‘People-to-people learning short-circuits the formal education system of classroom or guru teaching methods
By Kiran N. Kumar
The Covid-19 pandemic has taught the world the necessity to move education from the traditional classroom teaching to online as well to meet global contingencies.
Internet-enabled children world over moved to online education platforms with facilities such as one-on-one tutoring, test preparation, coding, and other specialized skills for over two years, besides the basic entry level preparation.
But a significant dip in the demand for online learning after the pandemic has grounded many edtech firms to cut their costs, lay off employees, and shift to online ‘after-class’ tuition centers.
For instance, India’s edtech unicorn BYJU’s users shrank by 15 percent from a glorious six million users when the pandemic began.
Founded a decade ago, BYJU’s became the world’s highest-valued edtech start-up, funded among others by Facebook founder Mark Zuckerberg as part of the Chan Zuckerberg Initiative, Tiger Global and General Atlantic.
Riding high on pandemic-driven home-based education, BYJU’ went on an expansion spree and acquired seven companies including test-prep leader Aakash Educational Services for about $1billion.
Also acquired were Singapore-based Great Learning for $600 million, US-based kids learning platform Epic for $500 million, Silicon Valley-based Tynker for $200 million, coding training platform WhiteHat Jr for $300 million, and online learning firm Toppr for $150 million.
But the failure of its startup WhiteHat Jr, within a year after its launch in July 2020, losing a massive Rs 16.9 billion ($225 million) with an expenditure of Rs 21.75 billion ($280 million) has grounded them to see the reality. When it asked its 5,000-strong workforce and teachers to return to office, nearly 1,000 of them opted to quit.
Its flagship coding curriculum to one million school students or WhiteHat Jr’s foray into teaching music online, offering guitar and piano playing, too failed to evoke interest among children or parents.
Hence, the line between classroom and online teaching cannot be missed. If schools and classrooms impart education, the online edtech firms prepare them merely for tests. So the essential enthusiasm to learn is given a miss here.
For centuries, children have been teaching one another. In an interesting experiment in the 2000s, physicist Sugat Mitra of NIIT took a PC with a touch pad and fast Internet connection and embedded it in a stone near a New Delhi slum called Sarvodaya camp. He was able to watch it from his office located nearby.
When kids discovered it, as expected, they started playing with it. Within two days, they had learned and taught one another to drag, drop, create files and folders, and slowly started navigating the Internet. Remember, they had no classrooms, no tests and, of course, no teachers.

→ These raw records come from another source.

-- pv_equiv track=rewrite | github.com/Incantatoric/llm_elicited_predictor | src/hanwha_predictor/data/mvp_news_collector.py | _parse_news_from_text
-- ===== SOURCE A (Python) =====
-- from typing import List, Dict
--
-- def _parse_news_from_text(text: str, period: str) -> List[Dict]:
--     """Parse news items from text response."""
--     news_items = []
--
--     # Split by potential news separators
--     lines = text.split('\n')
--     current_item = {}
--
--     for line in lines:
--         line = line.strip()
--
--         # Look for patterns that indicate news items
--         if any(keyword in line.lower() for keyword in ['title:', 'headline:', 'news:', 'article:']):
--             # Save previous item if exists
--             if current_item:
--                 current_item['period'] = period
--                 news_items.append(current_item)
--
--             # Start new item
--             current_item = {
--                 'title': line.split(':', 1)[1].strip() if ':' in line else line,
--                 'date': '',
--                 'source': '',
--                 'url': '',
--                 'summary': '',
--                 'period': period
--             }
--
--         elif 'date:' in line.lower() or 'published:' in line.lower():
--             if current_item:
--                 current_item['date'] = line.split(':', 1)[1].strip() if ':' in line else line
--
--         elif 'source:' in line.lower() or 'url:' in line.lower():
--             if current_item:
--                 current_item['source'] = line.split(':', 1)[1].strip() if ':' in line else line
--
--         elif 'summary:' in line.lower() or 'description:' in line.lower():
--             if current_item:
--                 current_item['summary'] = line.split(':', 1)[1].strip() if ':' in line else line
--
--         elif line and current_item and not any(keyword in line.lower() for keyword in ['title:', 'date:', 'source:', 'summary:']):
--             # This might be additional summary text
--             if current_item.get('summary'):
--                 current_item['summary'] += ' ' + line
--             else:
--                 current_item['summary'] = line
--
--     # Add the last item
--     if current_item:
--         current_item['period'] = period
--         news_items.append(current_item)
--
--     return news_items
-- ===== SOURCE B (Python) =====
-- from typing import List, Dict
--
-- def _parse_news_from_text(text: str, period: str) -> List[Dict]:
--     """Two-pass rewrite: cut the stripped lines into title-led segments, then build each item."""
--
--     def is_title(line):
--         low = line.lower()
--         return ('title:' in low or 'headline:' in low or 'news:' in low
--                 or 'article:' in low)
--
--     def value_of(line):
--         return line.split(':', 1)[1].strip() if ':' in line else line
--
--     lines = [raw.strip() for raw in text.split('\n')]
--
--     # Pass 1: segments start at a title line; lines before the first title are dropped.
--     segments = []
--     for line in lines:
--         if is_title(line):
--             segments.append([line])
--         elif segments:
--             segments[-1].append(line)
--
--     # Pass 2: one item per segment.
--     def build(segment):
--         item = {
--             'title': value_of(segment[0]),
--             'date': '',
--             'source': '',
--             'url': '',
--             'summary': '',
--             'period': period,
--         }
--         for line in segment[1:]:
--             low = line.lower()
--             if 'date:' in low or 'published:' in low:
--                 item['date'] = value_of(line)
--             elif 'source:' in low or 'url:' in low:
--                 item['source'] = value_of(line)
--             elif 'summary:' in low or 'description:' in low:
--                 item['summary'] = value_of(line)
--             elif line:
--                 item['summary'] = item['summary'] + ' ' + line if item['summary'] else line
--         return item
--
--     return [build(seg) for seg in segments]
-- ===== Notes on version B (the rewrite author's own statement) =====
-- stated objective: alternative
-- what changed: A's single stateful loop carrying a current-item dict is re-decomposed into two passes: first segment the stripped lines at title/headline/news/article header lines (dropping pre-title lines), then build one item dict per segment.
import Mathlib
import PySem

Sugata Mitra describes it as a “Hole-in-the-Wall” experiment where he tested his theories of Minimally Invasive Education and carried out similar experiments in South Africa and Italy.
Children were given access to computers with high-speed Internet and filmed to determine how they interacted with the system and what they learned. They have learnt it themselves quickly and shared the knowledge with their peers.
In fact, US futurologist Alvin Toffler called it another wave of people-to-people learning that short-circuits the formal education system of classroom teaching or guru teaching methods.
In a paid economy, he said these children were able to teach us how shared knowledge is the future of the economy. This could drastically reduce the cost of crossing the digital divide, he reminded us.
Read: Peer Learning – The Future of Online Education (April 29, 2022)
The results of this experiment reinforced the value of E-learning but equally challenged a lot of basic tenets of the western education process.
Beyond the school or online, it seems that children can teach themselves and each other if they are motivated by curiosity and peer interest.
It is evident already in many offices and workplaces where peer learning is the norm today. A new recruit learns more from his colleague than what he had learnt in the classroom or online.